The seats are adjustable only for reach (the driver also has a hand-inflatable lumbar support) but are quite comfortable. Loads of legroom, although your right shoulder might have to buy your passenger's left shoulder dinner before you go for a ride together. The glove box will take, well, a pair of gloves. Thin gloves. There are two tiny cubby bins at either end of the dashboard. You will travel light.
Stab the accelerator, and Tesla's party-trick promise that your passenger will not be able to adjust the radio seems eminently plausible this thing is a rocket ship.
Electric motors theoretically develop their maximum torque at zero r.p.m., so launch is instant and immediate.
In-town lane-change squirts literally leave other cars in your dust. You keep praying you'll line up beside a Porsche or Ferrari at a stoplight.
You swear you'll do the right, environmentally friendly, noblesse-oblige thing. But you wouldn't. You'd smoke the guy.
It keeps hauling too; even at highway speeds, acceleration is nothing short of breathtaking.
The regenerative braking system is much more powerful than in any hybrid you may have driven, and yet it feels very natural and progressive much better than any hybrid as well.
In semi-normal driving, you will only really need to touch the brake pedal to come to a complete stop; to make the car feel as normal as possible they've built in a little "idle creep."
They should also build in partial illumination of the brake lights on deceleration, because people following you will have no clue you're slowing as quickly as you really are.
There are four modes for the battery that you can select: Standard; Performance (which gives an extra 10 per cent or so boost, with a cost to the range); Range (which slows everything 10 per cent or so, to give a bit more distance), and Storage, for when you go on vacation and don't want everything to drain.
But all I had was those two range numbers staring me balefully in the face, as I alternated between driving normally and full-on hooliganism.
Talk about "range anxiety," the recently invented term that describes how you feel when that bar graph starts receding.
I actually came up with another type of range anxiety: how hard can I drive it in the last few minutes to home to use up as many of those klicks as I can without getting stranded? In the final analysis, I drove a total of 189 real kilometres, leaving the DILYSI number at 42, and the Granddad number at 54.
But with more practice, I'm sure I'd be able to limp home on the last few milliwatts, the electric equivalent of "fumes."
At this point, the Tesla Roaster is a toy a highly entertaining toy, although if you have a short commute and/or 220 V access at your place of work, it could be a commuter car too.

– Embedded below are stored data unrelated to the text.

-- pv_equiv track=rewrite | github.com/OmarImamverdiyev/Term-paper-v2 | tune_lr_nb.py | _selected_names
-- ===== SOURCE A (Python) =====
-- from typing import Any
--
-- def _selected_names(config_mapping: dict[str, Any], filters: set[str], kind: str) -> list[str]:
--     available = list(config_mapping.keys())
--     if not filters:
--         return available
--
--     missing = sorted(filters.difference(config_mapping.keys()))
--     if missing:
--         raise ValueError(f"Unknown {kind}: {missing}")
--     return [name for name in available if name in filters]
-- ===== SOURCE B (Python) =====
-- def _selected_names(config_mapping, filters, kind):
--     # B: index the keys by position once, then iterate over the FILTERS (not the keys),
--     # collecting (position, name) hits and missing names; sort hits by position at the end.
--     if not filters:
--         return list(config_mapping.keys())
--     position = {name: i for i, name in enumerate(config_mapping.keys())}
--     hits = []
--     missing = []
--     for name in filters:
--         if name in position:
--             hits.append((position[name], name))
--         else:
--             missing.append(name)
--     if missing:
--         raise ValueError(f"Unknown {kind}: {sorted(missing)}")
--     return [name for _, name in sorted(hits, key=lambda t: t[0])]
-- ===== Notes on version B (the rewrite author's own statement) =====
-- stated objective: alternative
-- what changed: B inverts the traversal: instead of A's scan over the dict keys filtered by set membership (with a prior set-difference validity check), B builds a name-to-position index of the keys once, iterates over the filters looking each up in the index (collecting hits and missing names in one pass), and recovers key order by sorting the hits by position.
import Mathlib
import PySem

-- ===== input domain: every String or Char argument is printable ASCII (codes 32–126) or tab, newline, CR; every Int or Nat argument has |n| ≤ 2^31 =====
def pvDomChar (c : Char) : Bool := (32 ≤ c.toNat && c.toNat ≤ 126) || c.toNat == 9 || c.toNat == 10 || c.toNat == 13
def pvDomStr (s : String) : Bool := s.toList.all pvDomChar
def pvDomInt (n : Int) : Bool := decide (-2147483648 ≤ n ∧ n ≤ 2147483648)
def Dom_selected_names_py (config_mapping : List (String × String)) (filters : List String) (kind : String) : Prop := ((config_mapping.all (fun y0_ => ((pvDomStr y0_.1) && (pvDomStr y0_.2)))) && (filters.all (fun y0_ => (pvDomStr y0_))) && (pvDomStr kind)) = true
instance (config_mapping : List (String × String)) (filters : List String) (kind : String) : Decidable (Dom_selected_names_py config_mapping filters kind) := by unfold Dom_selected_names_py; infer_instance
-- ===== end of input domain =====

-- B inverts the traversal: a name→position index of the keys is built once, the FILTERS are iterated
-- (collecting (position, name) hits and missing names in one pass) and key order is recovered by
-- sorting the hits by position (objective: alternative decomposition, same cost).
-- Both programs raise ValueError on the same inputs (some filter names no key); those are outside Pre_.

-- ===== PORT A =====
def selected_names_py (config_mapping : List (String × String)) (filters : List String) (kind : String) : List String :=
  let available := (PySem.Dict.ofList config_mapping).keys
  if filters.isEmpty then available
  else
    let missing := PySem.List.sorted (PySem.Set.diff (PySem.Set.ofList filters) available) (fun x => x) false
    if !missing.isEmpty then []  -- raise ValueError(f"Unknown {kind}: {missing}"): excluded by Pre_
    else available.filter (fun name => PySem.Set.contains filters name)

-- ===== PORT B =====
def selected_names_py_alt (config_mapping : List (String × String)) (filters : List String) (kind : String) : List String :=
  if filters.isEmpty then (PySem.Dict.ofList config_mapping).keys
  else
    let position := (PySem.List.enumerate ((PySem.Dict.ofList config_mapping).keys)).foldl
      (fun d p => d.insert p.2 p.1) PySem.Dict.empty
    let hm := filters.foldl
      (fun (acc : List (Int × String) × List String) name =>
        match position.get? name with
        | some i => (acc.1 ++ [(i, name)], acc.2)
        | none => (acc.1, acc.2 ++ [name]))
      ([], [])
    if !hm.2.isEmpty then []  -- raise ValueError(f"Unknown {kind}: {sorted(missing)}"): excluded by Pre_
    else (PySem.List.sorted hm.1 (fun t => t.1) false).map Prod.snd

-- ===== PRECONDITION & SPEC =====
-- Nodup is the representation invariant of the Python set argument `filters`; the second conjunct
-- excludes exactly the inputs on which A (and B) raise ValueError: a filter naming no config key.
def Pre_selected_names_py (config_mapping : List (String × String)) (filters : List String) (kind : String) : Prop :=
  filters.Nodup ∧ ∀ f ∈ filters, f ∈ config_mapping.map Prod.fst
instance (config_mapping : List (String × String)) (filters : List String) (kind : String) : Decidable (Pre_selected_names_py config_mapping filters kind) := by unfold Pre_selected_names_py; infer_instance
def pvWitness_selected_names_py : (List (String × String)) × List String × String := ([("a", "1"), ("b", "2")], ["b"], "models")

def Spec_selected_names_py (config_mapping : List (String × String)) (filters : List String) (kind : String) (out : List String) : Prop := out = selected_names_py_alt config_mapping filters kind
instance (config_mapping : List (String × String)) (filters : List String) (kind : String) (out : List String) : Decidable (Spec_selected_names_py config_mapping filters kind out) := by unfold Spec_selected_names_py; infer_instance

-- ===== CLAIM (what is proved, stated in full; the proofs are below) =====
def Claim_equal_selected_names_py : Prop := ∀ (config_mapping : List (String × String)) (filters : List String) (kind : String), Dom_selected_names_py config_mapping filters kind → Pre_selected_names_py config_mapping filters kind → Spec_selected_names_py config_mapping filters kind (selected_names_py config_mapping filters kind)

-- ===== LEMMAS AND PROOFS =====
theorem keys_ofList_pairs (l : List (String × String)) :
    (PySem.Dict.ofList l).keys = PySem.Set.ofList (l.map Prod.fst) := by
  rw [show PySem.Dict.ofList l = l.foldl (fun d p => d.insert p.1 p.2) PySem.Dict.empty from rfl,
    PySem.Dict.keys_foldl_insert_key]
  simp only [pysem]
  rw [PySem.Set.ofList_eq_foldl, List.foldl_map]

theorem mem_keys_ofList_pairs (l : List (String × String)) (x : String) :
    x ∈ (PySem.Dict.ofList l).keys ↔ x ∈ l.map Prod.fst := by
  rw [keys_ofList_pairs]
  exact PySem.Set.mem_ofList (l.map Prod.fst) x

-- the position dict built from enumerate(keys) looks up the index of first occurrence
theorem get?_position_fold (l : List String) (hl : l.Nodup) (x : String) :
    ∀ (s : Int) (d : PySem.Dict String Int),
      ((PySem.List.enumerate l s).foldl (fun d p => d.insert p.2 p.1) d).get? x
        = if x ∈ l then some (s + (l.idxOf x : Int)) else d.get? x := by
  induction l with
  | nil => intro s d; simp [PySem.List.enumerate_nil]
  | cons y t ih =>
    intro s d
    rw [PySem.List.enumerate_cons, List.foldl_cons]
    by_cases hxy : x = y
    · subst hxy
      have hxt : x ∉ t := (List.nodup_cons.1 hl).1
      rw [ih (List.nodup_cons.1 hl).2 (s + 1) (d.insert x s)]
      simp [hxt, PySem.Dict.get?_insert_self]
    · rw [ih (List.nodup_cons.1 hl).2 (s + 1) (d.insert y s)]
      by_cases hxt : x ∈ t
      · have hbx : (y == x) = false := beq_eq_false_iff_ne.2 (Ne.symm hxy)
        have : List.idxOf x (y :: t) = List.idxOf x t + 1 := by
          rw [List.idxOf_cons, hbx]; rfl
        simp only [hxt, if_true, List.mem_cons, hxy, false_or, this]
        congr 1
        push_cast
        ring
      · simp [hxt, hxy, PySem.Dict.get?_insert_of_ne]

-- the hits/missing accumulator pass over filters, when every name is found
theorem foldl_hits (position : PySem.Dict String Int) (g : String → Int) :
    ∀ (fl : List String), (∀ n ∈ fl, position.get? n = some (g n)) →
      ∀ (acc : List (Int × String) × List String),
        fl.foldl
          (fun (acc : List (Int × String) × List String) name =>
            match position.get? name with
            | some i => (acc.1 ++ [(i, name)], acc.2)
            | none => (acc.1, acc.2 ++ [name])) acc
          = (acc.1 ++ fl.map (fun n => (g n, n)), acc.2) := by
  intro fl
  induction fl with
  | nil => intro _ acc; simp
  | cons y t ih =>
    intro h acc
    rw [List.foldl_cons, h y (by simp)]
    rw [ih (fun n hn => h n (by simp [hn])) (acc.1 ++ [(g y, y)], acc.2)]
    simp

-- for nodup keys, idxOf is strictly increasing along the list
theorem pairwise_idxOf_lt (l : List String) (hl : l.Nodup) :
    l.Pairwise (fun a b => ((l.idxOf a : Int) < (l.idxOf b : Int))) := by
  rw [List.pairwise_iff_getElem]
  intro i j hi hj hij
  rw [hl.idxOf_getElem i hi, hl.idxOf_getElem j hj]
  exact_mod_cast hij

-- ===== VERDICT (by name: the statement is the Claim_ definition above) =====

theorem selected_names_py_spec : Claim_equal_selected_names_py := by
  intro cm filters kind _ hpre
  obtain ⟨hnd, hsub⟩ := hpre
  unfold Spec_selected_names_py selected_names_py selected_names_py_alt
  by_cases hemp : filters.isEmpty
  · simp [hemp]
  · simp only [hemp, Bool.false_eq_true, if_false]
    have hknd : ((PySem.Dict.ofList cm).keys).Nodup := PySem.Dict.nodup_keys_ofList cm
    have hsub' : ∀ f ∈ filters, f ∈ (PySem.Dict.ofList cm).keys := fun f hf =>
      (mem_keys_ofList_pairs cm f).2 (hsub f hf)
    set keys := (PySem.Dict.ofList cm).keys with hkeys
    -- A's side: no missing names, result is the membership filter over keys
    have hdiff : PySem.Set.diff (PySem.Set.ofList filters) keys = [] := by
      apply List.eq_nil_iff_forall_not_mem.2
      intro x hx
      rw [PySem.Set.mem_diff] at hx
      exact hx.2 (hsub' x ((PySem.Set.mem_ofList filters x).1 hx.1))
    have hs : (PySem.List.sorted ([] : List String) (fun x => x) false) = [] := rfl
    rw [hdiff, hs]
    simp only [List.isEmpty_nil, Bool.not_false]
    -- B's side: every filter is found in the position dict at index idxOf
    have hget : ∀ n ∈ filters,
        ((PySem.List.enumerate keys).foldl (fun d p => d.insert p.2 p.1)
          (PySem.Dict.empty : PySem.Dict String Int)).get? n = some ((keys.idxOf n : Int)) := by
      intro n hn
      rw [get?_position_fold keys hknd n 0 PySem.Dict.empty]
      simp [hsub' n hn]
    rw [foldl_hits _ (fun n => (keys.idxOf n : Int)) filters hget ([], [])]
    simp only [List.nil_append, List.isEmpty_nil]
    -- the sorted hits are exactly the keys that pass the filter, tagged with their index
    set S := keys.filter (fun name => PySem.Set.contains filters name) with hS
    have hcont : (fun name => PySem.Set.contains filters name)
        = (fun name => decide (name ∈ filters)) := by
      funext a; simp [PySem.Set.contains_eq_listContains]
    have hpermS : S.Perm filters := by
      rw [List.perm_ext_iff_of_nodup (hknd.filter _) hnd]
      intro a
      simp only [hcont, List.mem_filter, decide_eq_true_eq]
      exact ⟨fun h => h.2, fun ha => ⟨hsub' a ha, ha⟩⟩
    have hsorted : PySem.List.sorted (filters.map (fun n => ((keys.idxOf n : Int), n)))
        (fun t => t.1) false = S.map (fun n => ((keys.idxOf n : Int), n)) := by
      apply PySem.List.sorted_eq_of_perm_of_pairwise_lt
      · exact (hpermS.map _).symm.symm
      · have hpw : S.Pairwise (fun a b => ((keys.idxOf a : Int) < (keys.idxOf b : Int))) :=
          (pairwise_idxOf_lt keys hknd).sublist List.filter_sublist
        exact List.pairwise_map.2 hpw
    rw [hsorted]
    simp only [hcont, hS, List.map_map]
    have hid : (Prod.snd ∘ fun n : String => ((keys.idxOf n : Int), n)) = id := rfl
    rw [hid, List.map_id]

It really is quite well-developed, given that the entire company is only a few years old and has already done something that one of the "real" car companies has yet managed: it's developed a legal production car (with a free pass from the U.S. safety mavens for old-style airbags) that runs solely on lithium-ion batteries.
As with all Lotuses, there are hints of kit car here and there in the Tesla, occasional loose bits, unfinished or indifferently fitted components, the stress on light weight tending towards flimsiness.
You wouldn't accept these in a $150,000 Porsche, but you will overlook them in the Tesla.
It is huge fun to drive, and the only low-to-no-emissions vehicle that does, to contradict Kermit, make it easy to be green.